[INPUT DATA]

-- pv_equiv track=rewrite | github.com/tugyanalper/OSSPPy | OSSP_GA_OOP.py | check_overlap_othmach
-- ===== SOURCE A (Python) =====
-- def check_overlap_othmach(time_interval_list, proc_time, current_machine_available_time):
--     if len(time_interval_list) != 0:
--         for s_time, c_time in time_interval_list:
--             range_set = set(range(current_machine_available_time,
--                                   current_machine_available_time + proc_time + 1))
--             overlap = range_set.intersection(set(range(s_time, c_time)))
--             if overlap:
--                 current_machine_available_time = c_time
--
--         time_to_schedule = current_machine_available_time
--     else:
--         time_to_schedule = current_machine_available_time
--
--     return time_to_schedule
-- ===== SOURCE B (Python) =====
-- def check_overlap_othmach(time_interval_list, proc_time, current_machine_available_time):
--     # Repeatedly advance a shared iterator to the NEXT interval that conflicts with the
--     # window [cat, cat+proc_time] and jump cat past it; non-conflicting intervals never
--     # change cat, so skipping them wholesale is exact.  No integer sets are built.
--     cat = current_machine_available_time
--     it = iter(time_interval_list)
--     while True:
--         hit = next(((s, c) for s, c in it
--                     if proc_time >= 0 and s <= cat + proc_time and cat < c and s < c),
--                    None)
--         if hit is None:
--             return cat
--         cat = hit[1]
-- ===== Notes on version B (the rewrite author's own statement) =====
-- stated objective: faster
-- what changed: instead of testing every interval by materialising set(range(cat,cat+proc+1)) & set(range(s,c)), B repeatedly advances a shared iterator to the next interval whose bounds satisfy the arithmetic conflict test (proc>=0 and s<=cat+proc and cat<c and s<c) and jumps cat past it, skipping non-conflicting intervals without any state update and building no sets
import Mathlib
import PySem

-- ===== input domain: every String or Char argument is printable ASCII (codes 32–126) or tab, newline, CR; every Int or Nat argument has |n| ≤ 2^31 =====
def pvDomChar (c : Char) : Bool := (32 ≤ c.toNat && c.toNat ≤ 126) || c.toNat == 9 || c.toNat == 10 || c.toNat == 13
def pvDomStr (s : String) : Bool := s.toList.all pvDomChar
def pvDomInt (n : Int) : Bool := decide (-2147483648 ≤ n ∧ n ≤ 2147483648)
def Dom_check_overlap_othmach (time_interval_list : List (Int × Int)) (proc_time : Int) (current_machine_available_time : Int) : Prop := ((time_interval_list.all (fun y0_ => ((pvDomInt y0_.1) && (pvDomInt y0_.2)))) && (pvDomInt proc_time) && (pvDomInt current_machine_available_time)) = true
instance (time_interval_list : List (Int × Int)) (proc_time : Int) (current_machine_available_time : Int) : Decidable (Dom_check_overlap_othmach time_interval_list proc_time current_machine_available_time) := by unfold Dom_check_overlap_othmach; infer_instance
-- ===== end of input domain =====

-- B replaces A's per-interval set(range)∩set(range) scan by a "jump past the next
-- arithmetically conflicting interval" loop over a shared iterator; objective: faster.

-- ===== PORT A =====
-- A builds set(range(cat, cat+proc+1)) & set(range(s, c)) for each interval and advances cat to c on overlap.
def pvA_loop (l : List (Int × Int)) (proc_time : Int) (cat : Int) : Int :=
  match l with
  | [] => cat
  | (s_time, c_time) :: rest =>
    -- set(range(a, b)) is the range's elements, already distinct (nodup_pyRange_one),
    -- so it is that list as a PySem.Set; likewise set(range(s, c)) below.
    let range_set : PySem.Set Int :=
      PySem.List.pyRange cat (cat + proc_time + 1) 1
    let overlap : PySem.Set Int :=
      PySem.Set.inter range_set (PySem.List.pyRange s_time c_time 1)
    pvA_loop rest proc_time (if overlap ≠ [] then c_time else cat)

def check_overlap_othmach (time_interval_list : List (Int × Int)) (proc_time : Int) (current_machine_available_time : Int) : Int :=
  if time_interval_list.length ≠ 0 then
    pvA_loop time_interval_list proc_time current_machine_available_time
  else
    current_machine_available_time

-- ===== PORT B =====
-- the arithmetic conflict predicate of B's generator filter
def pvB_hit (proc_time cat : Int) (p : Int × Int) : Bool :=
  decide (0 ≤ proc_time ∧ p.1 ≤ cat + proc_time ∧ cat < p.2 ∧ p.1 < p.2)

-- B's while-loop: the shared iterator is the remaining list; 'next(…, None)' is
-- findIdx? of the first conflict, and consuming through it is 'drop (i+1)'.
def pvB_loop (rest : List (Int × Int)) (proc_time : Int) (cat : Int) : Int :=
  match h : rest.findIdx? (pvB_hit proc_time cat) with
  | none => cat
  | some i => pvB_loop (rest.drop (i + 1)) proc_time ((rest.getD i (0, 0)).2)
termination_by rest.length
decreasing_by
  obtain ⟨hi, -⟩ := List.findIdx?_eq_some_iff_getElem.mp h
  simp [List.length_drop]; omega

def check_overlap_othmach_alt (time_interval_list : List (Int × Int)) (proc_time : Int) (current_machine_available_time : Int) : Int :=
  pvB_loop time_interval_list proc_time current_machine_available_time

-- ===== PRECONDITION & SPEC =====
def Spec_check_overlap_othmach (time_interval_list : List (Int × Int)) (proc_time : Int) (current_machine_available_time : Int) (out : Int) : Prop := out = check_overlap_othmach_alt time_interval_list proc_time current_machine_available_time
instance (time_interval_list : List (Int × Int)) (proc_time : Int) (current_machine_available_time : Int) (out : Int) : Decidable (Spec_check_overlap_othmach time_interval_list proc_time current_machine_available_time out) := by unfold Spec_check_overlap_othmach; infer_instance

-- ===== CLAIM (what is proved, stated in full; the proofs are below) =====
def Claim_equal_check_overlap_othmach : Prop := ∀ (time_interval_list : List (Int × Int)) (proc_time : Int) (current_machine_available_time : Int), Dom_check_overlap_othmach time_interval_list proc_time current_machine_available_time → Spec_check_overlap_othmach time_interval_list proc_time current_machine_available_time (check_overlap_othmach time_interval_list proc_time current_machine_available_time)

-- ===== LEMMAS AND PROOFS =====

-- A's set-intersection overlap test equals B's arithmetic conflict predicate
lemma pv_overlap_iff (cat proc : Int) (p : Int × Int) :
    (PySem.Set.inter (PySem.List.pyRange cat (cat + proc + 1) 1)
      (PySem.List.pyRange p.1 p.2 1) ≠ []) ↔ pvB_hit proc cat p = true := by
  rw [← List.isEmpty_eq_false_iff, List.isEmpty_eq_false_iff_exists_mem]
  unfold pvB_hit
  rw [decide_eq_true_iff]
  constructor
  · rintro ⟨x, hx⟩
    rw [PySem.Set.mem_inter, PySem.List.mem_pyRange_one,
      PySem.List.mem_pyRange_one] at hx
    omega
  · intro h
    exact ⟨max cat p.1, by
      rw [PySem.Set.mem_inter, PySem.List.mem_pyRange_one,
        PySem.List.mem_pyRange_one]; omega⟩

lemma pvA_loop_cons (s c : Int) (tl : List (Int × Int)) (proc cat : Int) :
    pvA_loop ((s, c) :: tl) proc cat =
      pvA_loop tl proc (if pvB_hit proc cat (s, c) then c else cat) := by
  rw [pvA_loop]
  by_cases h : pvB_hit proc cat (s, c) = true
  · rw [if_pos ((pv_overlap_iff cat proc (s, c)).mpr h), if_pos h]
  · rw [if_neg (fun hne => h ((pv_overlap_iff cat proc (s, c)).mp hne)),
      if_neg h]

lemma pvB_loop_none (rest : List (Int × Int)) (proc cat : Int)
    (h : rest.findIdx? (pvB_hit proc cat) = none) :
    pvB_loop rest proc cat = cat := by
  rw [pvB_loop]
  split
  · rfl
  · next i h' => rw [h] at h'; exact absurd h' (by simp)

lemma pvB_loop_some (rest : List (Int × Int)) (proc cat : Int) (i : Nat)
    (h : rest.findIdx? (pvB_hit proc cat) = some i) :
    pvB_loop rest proc cat = pvB_loop (rest.drop (i + 1)) proc ((rest.getD i (0, 0)).2) := by
  rw [pvB_loop]
  split
  · next h' => rw [h] at h'; exact absurd h' (by simp)
  · next j h' => rw [h] at h'; cases h'; rfl

lemma pvB_loop_cons_hit (s c : Int) (tl : List (Int × Int)) (proc cat : Int)
    (h : pvB_hit proc cat (s, c) = true) :
    pvB_loop ((s, c) :: tl) proc cat = pvB_loop tl proc c := by
  rw [pvB_loop_some ((s, c) :: tl) proc cat 0 (by simp [List.findIdx?_cons, h])]
  rfl

lemma pvB_loop_cons_miss (s c : Int) (tl : List (Int × Int)) (proc cat : Int)
    (h : pvB_hit proc cat (s, c) = false) :
    pvB_loop ((s, c) :: tl) proc cat = pvB_loop tl proc cat := by
  cases hfi : tl.findIdx? (pvB_hit proc cat) with
  | none =>
    rw [pvB_loop_none ((s, c) :: tl) proc cat (by simp [List.findIdx?_cons, h, hfi]),
      pvB_loop_none tl proc cat hfi]
  | some i =>
    rw [pvB_loop_some ((s, c) :: tl) proc cat (i + 1)
        (by simp [List.findIdx?_cons, h, hfi]),
      pvB_loop_some tl proc cat i hfi]
    rfl

lemma pvB_loop_eq_pvA_loop (l : List (Int × Int)) (proc cat : Int) :
    pvB_loop l proc cat = pvA_loop l proc cat := by
  induction l generalizing cat with
  | nil => rw [pvB_loop_none [] proc cat rfl]; rfl
  | cons hd tl ih =>
    obtain ⟨s, c⟩ := hd
    rw [pvA_loop_cons]
    by_cases h : pvB_hit proc cat (s, c) = true
    · rw [pvB_loop_cons_hit s c tl proc cat h, if_pos h, ih]
    · rw [pvB_loop_cons_miss s c tl proc cat (by simpa using h), if_neg h, ih]

-- ===== VERDICT (by name: the statement is the Claim_ definition above) =====
theorem check_overlap_othmach_spec : Claim_equal_check_overlap_othmach := by
  intro l proc cat _
  unfold Spec_check_overlap_othmach check_overlap_othmach check_overlap_othmach_alt
  rcases l with _ | ⟨hd, tl⟩
  · rw [if_neg (by simp), pvB_loop_none [] proc cat rfl]
  · rw [if_pos (by simp), pvB_loop_eq_pvA_loop]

[/INPUT DATA]

Could you return exactly the stretch of the data above that starts at the line with "cat = current_machine_available_time" and ends at the line with "cat = hit[1]", both lines included?

_REPLY TO THE TASK_
--     cat = current_machine_available_time
--     it = iter(time_interval_list)
--     while True:
--         hit = next(((s, c) for s, c in it
--                     if proc_time >= 0 and s <= cat + proc_time and cat < c and s < c),
--                    None)
--         if hit is None:
--             return cat
--         cat = hit[1]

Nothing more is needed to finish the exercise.